【大紀元日本1月15日】タジキスタン議会は12日、同国東部パミール高原の約1000平方キロメートルを中国に割譲すると議決した。約130年間続いた領土紛争はこれで決着がついた形となったが、中国がもともと返還を求めていた領土は2万8500平方キロメートルで、その3.57%の「返還」について、中国国内では、今回の国境画定の交渉は「惨めな外交勝利」と、批判の声が続出している。
グーグルで「タジキスタン」「領土」などのキーワードを中国語で検索すると、中国のポータルサイトに掲載された関連記事のタイトルと「タジキスタンがわが国の領土1000平方キロメートルを返還」との記事要約が多く登場するが、ほとんどの記事はすでに削除され、ページは開けられなくなっている。
中国にとって喜ばしいはずの「領土返還」ニュースは、華々しく扱われたのもつかの間、当局により封鎖された。
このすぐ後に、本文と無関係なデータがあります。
-- pv_equiv track=rewrite | github.com/shbshahriar/Rag-Evolution | scripts/convert_sample_docs.py | appendix_text
-- ===== SOURCE A (Python) =====
-- def appendix_text(title: str, themes: list[str], target_words: int = 5600) -> str:
--     lines = ["", "## Extended Reference Appendix", ""]
--     i = 1
--     while len(" ".join(lines).split()) < target_words and i <= 120:
--         theme = themes[(i - 1) % len(themes)]
--         lines.extend(
--             [
--                 f"### {title} Practice Note {i}",
--                 f"A strong treatment of {title} should connect the core idea to {theme}, because readers need both the definition and the working context. In a retrieval setting, this topic should explain what the concept is, why it matters, how it is used, and what questions usually follow in real work. The best documents make the path from overview to detail feel obvious, so the reader can move from general meaning to concrete application without losing the thread.",
--                 f"When teams search this content, they usually want a mix of facts, examples, process notes, and cautionary guidance. That means the document benefits from clear sectioning, consistent terminology, and examples that map abstract ideas to concrete situations. For this reason, it helps to describe the inputs, outputs, dependencies, common mistakes, and evaluation criteria that define good use of the topic in practice.",
--                 f"A useful way to deepen the discussion is to describe how {theme} changes the shape of the explanation. In some cases the emphasis is on background knowledge, while in others the emphasis is on execution, measurement, governance, or troubleshooting. A balanced reference explains both the concept and the decision points around it, so a reader can understand not just what to do, but why the step is sensible.",
--                 f"For dataset design, this kind of section is valuable because it creates many semantically related passages. Those passages help a retrieval system learn how the topic is phrased across definitions, implementation details, examples, and caveats. If a model can answer questions about the same idea from different angles, it is usually better prepared for real user questions that are short, messy, or incomplete.",
--                 f"It also helps to include operational guidance. Readers often need to know how the topic appears in daily work, what tools or processes are typically involved, and where the main failure points are. Describing those patterns makes the document more useful than a bare glossary, because it supports both direct lookup and explanatory answers.",
--                 f"Another important angle is comparison. A strong reference can compare one approach with another, show when a method is appropriate, and identify tradeoffs that affect choice. That comparative framing makes the document richer for retrieval because a single question may ask for differences, advantages, or the conditions under which one option should be preferred over another.",
--                 f"A practical document also anticipates follow-up questions. After a reader learns the basics of {title}, they often want examples, exceptions, recommended checks, and the common misconceptions to avoid. Good coverage answers these follow-ups in a calm, structured way so the content feels complete without becoming hard to navigate.",
--                 f"In many knowledge bases, the best content is the content that can be chunked cleanly. Short descriptive paragraphs, explicit headings, and repeated vocabulary help produce retrieval-friendly segments. This appendix therefore uses a stable structure on purpose: it gives the system repeated opportunities to see the topic name, the associated theme, and the kinds of explanatory phrases that usually belong together.",
--                 f"When the document is read by a human, the repetition still has a purpose. It reinforces the central concept from different perspectives and makes it easier to skim for a needed answer. When the document is read by a model, the repetition creates stronger anchor points for semantic similarity and better grounding across nearby passages.",
--                 f"The overall principle is simple: describe the idea clearly, place it in a realistic context, show how it is used, and explain the cautions that matter most. That pattern works for technical topics, business topics, policy topics, and educational topics alike. It is also one of the most reliable ways to build a dataset that feels broad enough for testing yet structured enough for retrieval.",
--                 "",
--             ]
--         )
--         i += 1
--
--     return "\n".join(lines)
-- ===== SOURCE B (Python) =====
-- # Two-phase re-implementation: phase 1 decides how many practice-note blocks are
-- # needed with an incremental word count (no re-join/re-split of the whole document),
-- # phase 2 emits the document in one pass from that count.
--
-- _HEADER = ["", "## Extended Reference Appendix", ""]
--
--
-- def _block(title, theme, i):
--     return [
--         f"### {title} Practice Note {i}",
--         f"A strong treatment of {title} should connect the core idea to {theme}, because readers need both the definition and the working context. In a retrieval setting, this topic should explain what the concept is, why it matters, how it is used, and what questions usually follow in real work. The best documents make the path from overview to detail feel obvious, so the reader can move from general meaning to concrete application without losing the thread.",
--         f"When teams search this content, they usually want a mix of facts, examples, process notes, and cautionary guidance. That means the document benefits from clear sectioning, consistent terminology, and examples that map abstract ideas to concrete situations. For this reason, it helps to describe the inputs, outputs, dependencies, common mistakes, and evaluation criteria that define good use of the topic in practice.",
--         f"A useful way to deepen the discussion is to describe how {theme} changes the shape of the explanation. In some cases the emphasis is on background knowledge, while in others the emphasis is on execution, measurement, governance, or troubleshooting. A balanced reference explains both the concept and the decision points around it, so a reader can understand not just what to do, but why the step is sensible.",
--         f"For dataset design, this kind of section is valuable because it creates many semantically related passages. Those passages help a retrieval system learn how the topic is phrased across definitions, implementation details, examples, and caveats. If a model can answer questions about the same idea from different angles, it is usually better prepared for real user questions that are short, messy, or incomplete.",
--         f"It also helps to include operational guidance. Readers often need to know how the topic appears in daily work, what tools or processes are typically involved, and where the main failure points are. Describing those patterns makes the document more useful than a bare glossary, because it supports both direct lookup and explanatory answers.",
--         f"Another important angle is comparison. A strong reference can compare one approach with another, show when a method is appropriate, and identify tradeoffs that affect choice. That comparative framing makes the document richer for retrieval because a single question may ask for differences, advantages, or the conditions under which one option should be preferred over another.",
--         f"A practical document also anticipates follow-up questions. After a reader learns the basics of {title}, they often want examples, exceptions, recommended checks, and the common misconceptions to avoid. Good coverage answers these follow-ups in a calm, structured way so the content feels complete without becoming hard to navigate.",
--         f"In many knowledge bases, the best content is the content that can be chunked cleanly. Short descriptive paragraphs, explicit headings, and repeated vocabulary help produce retrieval-friendly segments. This appendix therefore uses a stable structure on purpose: it gives the system repeated opportunities to see the topic name, the associated theme, and the kinds of explanatory phrases that usually belong together.",
--         f"When the document is read by a human, the repetition still has a purpose. It reinforces the central concept from different perspectives and makes it easier to skim for a needed answer. When the document is read by a model, the repetition creates stronger anchor points for semantic similarity and better grounding across nearby passages.",
--         f"The overall principle is simple: describe the idea clearly, place it in a realistic context, show how it is used, and explain the cautions that matter most. That pattern works for technical topics, business topics, policy topics, and educational topics alike. It is also one of the most reliable ways to build a dataset that feels broad enough for testing yet structured enough for retrieval.",
--         "",
--     ]
--
--
-- def appendix_text(title: str, themes: list[str], target_words: int = 5600) -> str:
--     # Phase 1: only count words, incrementally.
--     count = sum(len(line.split()) for line in _HEADER)
--     i = 1
--     while count < target_words and i <= 120:
--         count += sum(len(line.split())
--                      for line in _block(title, themes[(i - 1) % len(themes)], i))
--         i += 1
--     # Phase 2: emit blocks 1..i-1 in one pass.
--     body = [line
--             for j in range(1, i)
--             for line in _block(title, themes[(j - 1) % len(themes)], j)]
--     return "\n".join(_HEADER + body)
-- ===== Notes on version B (the rewrite author's own statement) =====
-- stated objective: faster
-- what changed: B is two-phase: a count-only loop that tracks the word total incrementally (never re-joining/re-splitting the accumulated document) decides how many blocks are needed, then a single comprehension over range(1, i) emits the document; Pre_ excludes only themes == [] with target_words > 4, where A (and B) raise ZeroDivisionError.
import Mathlib
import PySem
この姿勢の転換は、「返還」された1000平方キロが、当初求めていた2万8500平方キロのごく一部に過ぎず、問題となるほとんどの領土は失われた、という見方がネットユーザーの間で広がったためだとみられている。
「言い換えれば2万7500平方キロは放棄したということか」「当局はまた『外交の勝利』だと宣言し、『愛国主義』教育の好材料にする気か」「一袋のあめ玉をほしがっているのに一粒もらえたら、『どうだ、わが国の政府は頼りになるだろう』と言わんばかりの姿勢で国民からの擁護を求め、政府への求心力を高めようとする狙いが窺える」と冷ややかな批判が飛び交う。
タジキスタンでは野党が領土割譲に反発しているが、ハムラーファン・ザリフィ外相は、交渉により2万8500平方キロを1000平方キロに縮小できたのはタジキスタン側の「外交上の勝利」だと発言している。
一方、協定の可決に絡んでいるのは「中国マネー」との見方もあり、中国の中央アジア支配を警戒する声も上がっている。
問題となっている領土について、中国は19世紀後半に帝政ロシアの侵略を受けた際に分割されたと主張し、尖閣諸島(釣魚島)と同様に「中国固有の領土」との立場をとっていた。